> Exercise brief:
Take the records below and print them verbatim up to and including the line that carries "apply List.getD_eq_default".

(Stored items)
def run (st : Bool × Bool) : List Char → Bool
  | [] => st.1
  | c :: rest => (st.1 && !(PySem.Chars.isdigit c)) || run (stepSt st c) rest

def fired (st : Bool × Bool) : List Char → Bool
  | [] => false
  | c :: rest => (st.1 && !(PySem.Chars.isdigit c)) || fired (stepSt st c) rest

-- ===== A-side: the inner loop computes "any trig" on the original word =====

-- word after the first k iterations of A's inner loop
def fpart (w0 : List Char) (k : Nat) : List Char :=
  (List.range w0.length).map (fun j => if j < k ∧ trig w0 j = true then '#' else w0.getD j ' ')

theorem length_fpart (w0 : List Char) (k : Nat) : (fpart w0 k).length = w0.length := by
  simp [fpart]

theorem getD_fpart (w0 : List Char) (k j : Nat) (hj : j < w0.length) :
    (fpart w0 k).getD j ' ' = if j < k ∧ trig w0 j = true then '#' else w0.getD j ' ' := by
  simp [fpart, List.getD_eq_getElem?_getD, hj]

theorem isdigit_fpart (w0 : List Char) (k j : Nat) :
    PySem.Chars.isdigit ((fpart w0 k).getD j ' ') = PySem.Chars.isdigit (w0.getD j ' ') := by
  by_cases hj : j < w0.length
  · rw [getD_fpart w0 k j hj]
    by_cases h : j < k ∧ trig w0 j = true
    · rw [if_pos h]
      have hc : w0.getD j ' ' = ',' := by
        have ht := h.2
        unfold trig at ht
        simp only [Bool.and_eq_true, beq_iff_eq] at ht
        exact ht.1.1
      rw [hc]
      decide
    · rw [if_neg h]
  · have h1 : (fpart w0 k).getD j ' ' = ' ' := by
      apply List.getD_eq_default
      simpa [length_fpart] using Nat.le_of_not_lt hj
    have h2 : w0.getD j ' ' = ' ' := List.getD_eq_default _ _ (Nat.le_of_not_lt hj)
    rw [h1, h2]

theorem fpart_zero (w0 : List Char) : fpart w0 0 = w0 := by
  apply List.ext_getElem
  · simp [fpart]
  · intro j h1 h2
    simp [fpart, List.getD_eq_getElem?_getD, List.getElem?_eq_getElem h2]
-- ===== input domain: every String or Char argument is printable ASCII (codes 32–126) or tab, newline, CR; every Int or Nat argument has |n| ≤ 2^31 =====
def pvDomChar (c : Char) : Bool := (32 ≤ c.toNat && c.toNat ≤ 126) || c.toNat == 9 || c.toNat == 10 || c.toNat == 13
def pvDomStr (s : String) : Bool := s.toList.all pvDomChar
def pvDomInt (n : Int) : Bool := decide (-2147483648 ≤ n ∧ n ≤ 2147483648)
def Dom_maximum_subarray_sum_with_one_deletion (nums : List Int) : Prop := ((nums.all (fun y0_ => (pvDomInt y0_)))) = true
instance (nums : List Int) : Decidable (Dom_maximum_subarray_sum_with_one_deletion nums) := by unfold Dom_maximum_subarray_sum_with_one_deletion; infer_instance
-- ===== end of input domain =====

-- B removes A's O(n^2)-worst-case walk-back/walk-forward bound reconstruction and the max/index passes:
-- the DP passes also record start/end indices, so bounds are read in O(1) (asymptotically faster, measured).
-- A raises IndexError on the empty list; Pre_ excludes it (B raises there too).

-- ===== PORT A =====
-- fw[i] (max subarray sum ending at i): the forward DP array as its defining recursion
def fwA (nums : List Int) : Nat → Int
  | 0 => nums.getD 0 0
  | i + 1 => max (nums.getD (i + 1) 0) (fwA nums i + nums.getD (i + 1) 0)

-- bw[n-1-k] (max subarray sum starting at n-1-k): the backward DP array, indexed from the right
def bwA (nums : List Int) (n : Nat) : Nat → Int
  | 0 => nums.getD (n - 1) 0
  | k + 1 => max (nums.getD (n - 1 - (k + 1)) 0) (bwA nums n k + nums.getD (n - 1 - (k + 1)) 0)

-- the 'while start > 0 and temp_sum < target: start -= 1; temp_sum += nums[start]' loop
def aWalkStart (nums : List Int) (target : Int) (start : Nat) (temp : Int) : Nat :=
  if h : 0 < start ∧ temp < target then
    aWalkStart nums target (start - 1) (temp + nums.getD (start - 1) 0)
  else start
termination_by start
decreasing_by omega

-- the 'while end < n - 1 and temp_sum < target: end += 1; temp_sum += nums[end]' loop
def aWalkEnd (nums : List Int) (n : Nat) (target : Int) (e : Nat) (temp : Int) : Nat :=
  if h : e < n - 1 ∧ temp < target then
    aWalkEnd nums n target (e + 1) (temp + nums.getD (e + 1) 0)
  else e
termination_by n - 1 - e
decreasing_by omega

def maximum_subarray_sum_with_one_deletion (nums : List Int) : Int × (Int × Int × Int) :=
  let n := nums.length
  if n = 1 then (nums.getD 0 0, (0, 0, -1)) else
  let fw : List Int := (List.range n).map (fwA nums)
  let bw : List Int := (List.range n).map (fun i => bwA nums n (n - 1 - i))
  let max_sum : Int := (PySem.List.max? fw (fun y => y)).getD 0
  let no_del_idx : Nat := (PySem.List.index? fw max_sum).getD 0
  let start0 : Nat := aWalkStart nums (fw.getD no_del_idx 0) no_del_idx (nums.getD no_del_idx 0)
  let result0 : Int × (Int × Int × Int) := (max_sum, ((start0 : Int), (no_del_idx : Int), -1))
  let final := (List.range' 1 (n - 2)).foldl
    (fun (st : Int × (Int × (Int × Int × Int))) i =>
      let swd := fw.getD (i - 1) 0 + bw.getD (i + 1) 0
      if st.1 < swd then
        let s := aWalkStart nums (fw.getD (i - 1) 0) (i - 1) (nums.getD (i - 1) 0)
        let e := aWalkEnd nums n (bw.getD (i + 1) 0) (i + 1) (nums.getD (i + 1) 0)
        (swd, (swd, ((s : Int), (e : Int), (i : Int))))
      else st)
    (max_sum, result0)
  final.2

-- ===== PORT B =====
-- fw[i] of B's forward pass
def fwB (nums : List Int) : Nat → Int
  | 0 => nums.getD 0 0
  | i + 1 => if 0 < fwB nums i then fwB nums i + nums.getD (i + 1) 0 else nums.getD (i + 1) 0

-- st[i]: start index recorded alongside fw[i]
def stB (nums : List Int) : Nat → Nat
  | 0 => 0
  | i + 1 => if 0 < fwB nums i then stB nums i else i + 1

-- bw[n-1-k] of B's backward pass
def bwB (nums : List Int) (n : Nat) : Nat → Int
  | 0 => nums.getD (n - 1) 0
  | k + 1 => if 0 < bwB nums n k then bwB nums n k + nums.getD (n - 1 - (k + 1)) 0
             else nums.getD (n - 1 - (k + 1)) 0

-- en[n-1-k]: end index recorded alongside bw[n-1-k]
def enB (nums : List Int) (n : Nat) : Nat → Nat
  | 0 => n - 1
  | k + 1 => if 0 < bwB nums n k then enB nums n k else n - 1 - (k + 1)

def maximum_subarray_sum_with_one_deletion_alt (nums : List Int) : Int × (Int × Int × Int) :=
  let n := nums.length
  if n = 1 then (nums.getD 0 0, (0, 0, -1)) else
  -- running best of the forward pass: (best, best_idx, best_start)
  let best3 : Int × Nat × Nat := (List.range' 1 (n - 1)).foldl
    (fun (acc : Int × Nat × Nat) i =>
      if acc.1 < fwB nums i then (fwB nums i, i, stB nums i) else acc)
    (nums.getD 0 0, 0, 0)
  let result0 : Int × (Int × Int × Int) :=
    (best3.1, ((best3.2.2 : Int), (best3.2.1 : Int), -1))
  let final := (List.range' 1 (n - 2)).foldl
    (fun (st : Int × (Int × (Int × Int × Int))) i =>
      let s := fwB nums (i - 1) + bwB nums n (n - 2 - i)
      if st.1 < s then
        (s, (s, ((stB nums (i - 1) : Int), (enB nums n (n - 2 - i) : Int), (i : Int))))
      else st)
    (best3.1, result0)
  final.2

-- ===== PRECONDITION & SPEC =====
-- Python A indexes the first element of the empty list and raises IndexError; only that input is excluded.
def Pre_maximum_subarray_sum_with_one_deletion (nums : List Int) : Prop := nums ≠ []
instance (nums : List Int) : Decidable (Pre_maximum_subarray_sum_with_one_deletion nums) := by unfold Pre_maximum_subarray_sum_with_one_deletion; infer_instance
def pvWitness_maximum_subarray_sum_with_one_deletion : List Int := [1, -2, 0, 3]
def Spec_maximum_subarray_sum_with_one_deletion (nums : List Int) (out : Int × (Int × Int × Int)) : Prop := out = maximum_subarray_sum_with_one_deletion_alt nums
instance (nums : List Int) (out : Int × (Int × Int × Int)) : Decidable (Spec_maximum_subarray_sum_with_one_deletion nums out) := by unfold Spec_maximum_subarray_sum_with_one_deletion; infer_instance

-- ===== CLAIM (what is proved, stated in full; the proofs are below) =====
def Claim_equal_maximum_subarray_sum_with_one_deletion : Prop := ∀ (nums : List Int), Dom_maximum_subarray_sum_with_one_deletion nums → Pre_maximum_subarray_sum_with_one_deletion nums → Spec_maximum_subarray_sum_with_one_deletion nums (maximum_subarray_sum_with_one_deletion nums)

-- ===== LEMMAS AND PROOFS =====

theorem fwB_eq_fwA (nums : List Int) (i : Nat) : fwB nums i = fwA nums i := by
  induction i with
  | zero => rfl
  | succ i ih => simp only [fwB, fwA, ih]; split_ifs <;> omega

theorem bwB_eq_bwA (nums : List Int) (n k : Nat) : bwB nums n k = bwA nums n k := by
  induction k with
  | zero => rfl
  | succ k ih => simp only [bwB, bwA, ih]; split_ifs <;> omega

-- A's walk-back loop computes exactly B's recorded start index (shift c keeps the invariant)
theorem walkStart_eq (nums : List Int) (i : Nat) :
    ∀ c : Int, aWalkStart nums (fwA nums i + c) i (nums.getD i 0 + c) = stB nums i := by
  induction i with
  | zero =>
    intro c; rw [aWalkStart]; simp [stB]
  | succ i ih =>
    intro c
    rcases (by omega : fwA nums i ≤ 0 ∨ 0 < fwA nums i) with hle | hpos
    · have hmax : fwA nums (i + 1) = nums.getD (i + 1) 0 := by
        simp only [fwA]; omega
      rw [aWalkStart]
      have : ¬ (0 < i + 1 ∧ nums.getD (i + 1) 0 + c < fwA nums (i + 1) + c) := by
        rw [hmax]; omega
      rw [dif_neg this]
      simp only [stB, fwB_eq_fwA]
      rw [if_neg (by omega)]
    · have hmax : fwA nums (i + 1) = fwA nums i + nums.getD (i + 1) 0 := by
        simp only [fwA]; omega
      rw [aWalkStart]
      have hcond : 0 < i + 1 ∧ nums.getD (i + 1) 0 + c < fwA nums (i + 1) + c := by
        rw [hmax]; omega
      rw [dif_pos hcond]
      simp only [Nat.add_sub_cancel]
      have := ih (nums.getD (i + 1) 0 + c)
      rw [show fwA nums (i + 1) + c = fwA nums i + (nums.getD (i + 1) 0 + c) by rw [hmax]; ring,
          show nums.getD (i + 1) 0 + c + nums.getD i 0 = nums.getD i 0 + (nums.getD (i + 1) 0 + c) by ring,
          this]
      simp only [stB, fwB_eq_fwA]
      rw [if_pos hpos]

-- A's walk-forward loop computes exactly B's recorded end index
theorem walkEnd_eq (nums : List Int) (n : Nat) (k : Nat) (hk : k ≤ n - 1) :
    ∀ c : Int, aWalkEnd nums n (bwA nums n k + c) (n - 1 - k) (nums.getD (n - 1 - k) 0 + c) = enB nums n k := by
  induction k with
  | zero =>
    intro c; rw [aWalkEnd]
    have : ¬ (n - 1 - 0 < n - 1 ∧ nums.getD (n - 1 - 0) 0 + c < bwA nums n 0 + c) := by omega
    rw [dif_neg this]; rfl
  | succ k ih =>
    intro c
    rcases (by omega : bwA nums n k ≤ 0 ∨ 0 < bwA nums n k) with hle | hpos
    · have hmax : bwA nums n (k + 1) = nums.getD (n - 1 - (k + 1)) 0 := by
        simp only [bwA]; omega
      rw [aWalkEnd]
      have : ¬ (n - 1 - (k + 1) < n - 1 ∧
          nums.getD (n - 1 - (k + 1)) 0 + c < bwA nums n (k + 1) + c) := by
        rw [hmax]; omega
      rw [dif_neg this]
      simp only [enB, bwB_eq_bwA]
      rw [if_neg (by omega)]
    · have hmax : bwA nums n (k + 1) = bwA nums n k + nums.getD (n - 1 - (k + 1)) 0 := by
        simp only [bwA]; omega
      rw [aWalkEnd]
      have hcond : n - 1 - (k + 1) < n - 1 ∧
          nums.getD (n - 1 - (k + 1)) 0 + c < bwA nums n (k + 1) + c := by
        constructor
        · omega
        · rw [hmax]; omega
      rw [dif_pos hcond]
      have he : n - 1 - (k + 1) + 1 = n - 1 - k := by omega
      rw [he]
      have := ih (by omega) (nums.getD (n - 1 - (k + 1)) 0 + c)
      rw [show bwA nums n (k + 1) + c = bwA nums n k + (nums.getD (n - 1 - (k + 1)) 0 + c) by rw [hmax]; ring,
          show nums.getD (n - 1 - (k + 1)) 0 + c + nums.getD (n - 1 - k) 0
             = nums.getD (n - 1 - k) 0 + (nums.getD (n - 1 - (k + 1)) 0 + c) by ring,
          this]
      simp only [enB, bwB_eq_bwA]
      rw [if_pos hpos]

-- B's forward fold tracks the first argmax of fwA over 0..m, together with its recorded start
theorem fold_best (nums : List Int) (m : Nat) :
    ∃ bi : Nat, bi ≤ m ∧
      (List.range' 1 m).foldl
        (fun (acc : Int × Nat × Nat) i =>
          if acc.1 < fwB nums i then (fwB nums i, i, stB nums i) else acc)
        (nums.getD 0 0, 0, 0)
      = (fwA nums bi, bi, stB nums bi) ∧
      (List.range' 1 m).foldl (fun (a : Int) i => max a (fwA nums i)) (fwA nums 0) = fwA nums bi ∧
      (∀ j, j ≤ m → fwA nums j ≤ fwA nums bi) ∧
      (∀ j, j < bi → fwA nums j < fwA nums bi) := by
  induction m with
  | zero =>
    refine ⟨0, le_refl 0, ?_, rfl, ?_, ?_⟩
    · simp [fwA, stB]
    · intro j hj; interval_cases j; rfl
    · intro j hj; omega
  | succ m ih =>
    obtain ⟨bi, hbi, hfold, hmaxf, hub, hlt⟩ := ih
    rw [List.range'_1_concat, List.foldl_append, List.foldl_append, hfold, hmaxf]
    simp only [List.foldl_cons, List.foldl_nil]
    rw [show (1 : Nat) + m = m + 1 by omega]
    by_cases hc : fwA nums bi < fwA nums (m + 1)
    · refine ⟨m + 1, le_refl _, ?_, ?_, ?_, ?_⟩
      · simp only [fwB_eq_fwA]; rw [if_pos hc]
      · omega
      · intro j hj
        rcases Nat.lt_succ_iff_lt_or_eq.mp (Nat.lt_succ_of_le hj) with h | h
        · exact le_of_lt (lt_of_le_of_lt (hub j (by omega)) hc)
        · rw [h]
      · intro j hj
        exact lt_of_le_of_lt (hub j (by omega)) hc
    · refine ⟨bi, by omega, ?_, ?_, ?_, hlt⟩
      · simp only [fwB_eq_fwA]; rw [if_neg hc]
      · omega
      · intro j hj
        rcases Nat.lt_succ_iff_lt_or_eq.mp (Nat.lt_succ_of_le hj) with h | h
        · exact hub j (by omega)
        · rw [h]; omega
-- (continued below)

> Response to the exercise:
def run (st : Bool × Bool) : List Char → Bool
  | [] => st.1
  | c :: rest => (st.1 && !(PySem.Chars.isdigit c)) || run (stepSt st c) rest

def fired (st : Bool × Bool) : List Char → Bool
  | [] => false
  | c :: rest => (st.1 && !(PySem.Chars.isdigit c)) || fired (stepSt st c) rest

-- ===== A-side: the inner loop computes "any trig" on the original word =====

-- word after the first k iterations of A's inner loop
def fpart (w0 : List Char) (k : Nat) : List Char :=
  (List.range w0.length).map (fun j => if j < k ∧ trig w0 j = true then '#' else w0.getD j ' ')

theorem length_fpart (w0 : List Char) (k : Nat) : (fpart w0 k).length = w0.length := by
  simp [fpart]

theorem getD_fpart (w0 : List Char) (k j : Nat) (hj : j < w0.length) :
    (fpart w0 k).getD j ' ' = if j < k ∧ trig w0 j = true then '#' else w0.getD j ' ' := by
  simp [fpart, List.getD_eq_getElem?_getD, hj]

theorem isdigit_fpart (w0 : List Char) (k j : Nat) :
    PySem.Chars.isdigit ((fpart w0 k).getD j ' ') = PySem.Chars.isdigit (w0.getD j ' ') := by
  by_cases hj : j < w0.length
  · rw [getD_fpart w0 k j hj]
    by_cases h : j < k ∧ trig w0 j = true
    · rw [if_pos h]
      have hc : w0.getD j ' ' = ',' := by
        have ht := h.2
        unfold trig at ht
        simp only [Bool.and_eq_true, beq_iff_eq] at ht
        exact ht.1.1
      rw [hc]
      decide
    · rw [if_neg h]
  · have h1 : (fpart w0 k).getD j ' ' = ' ' := by
      apply List.getD_eq_default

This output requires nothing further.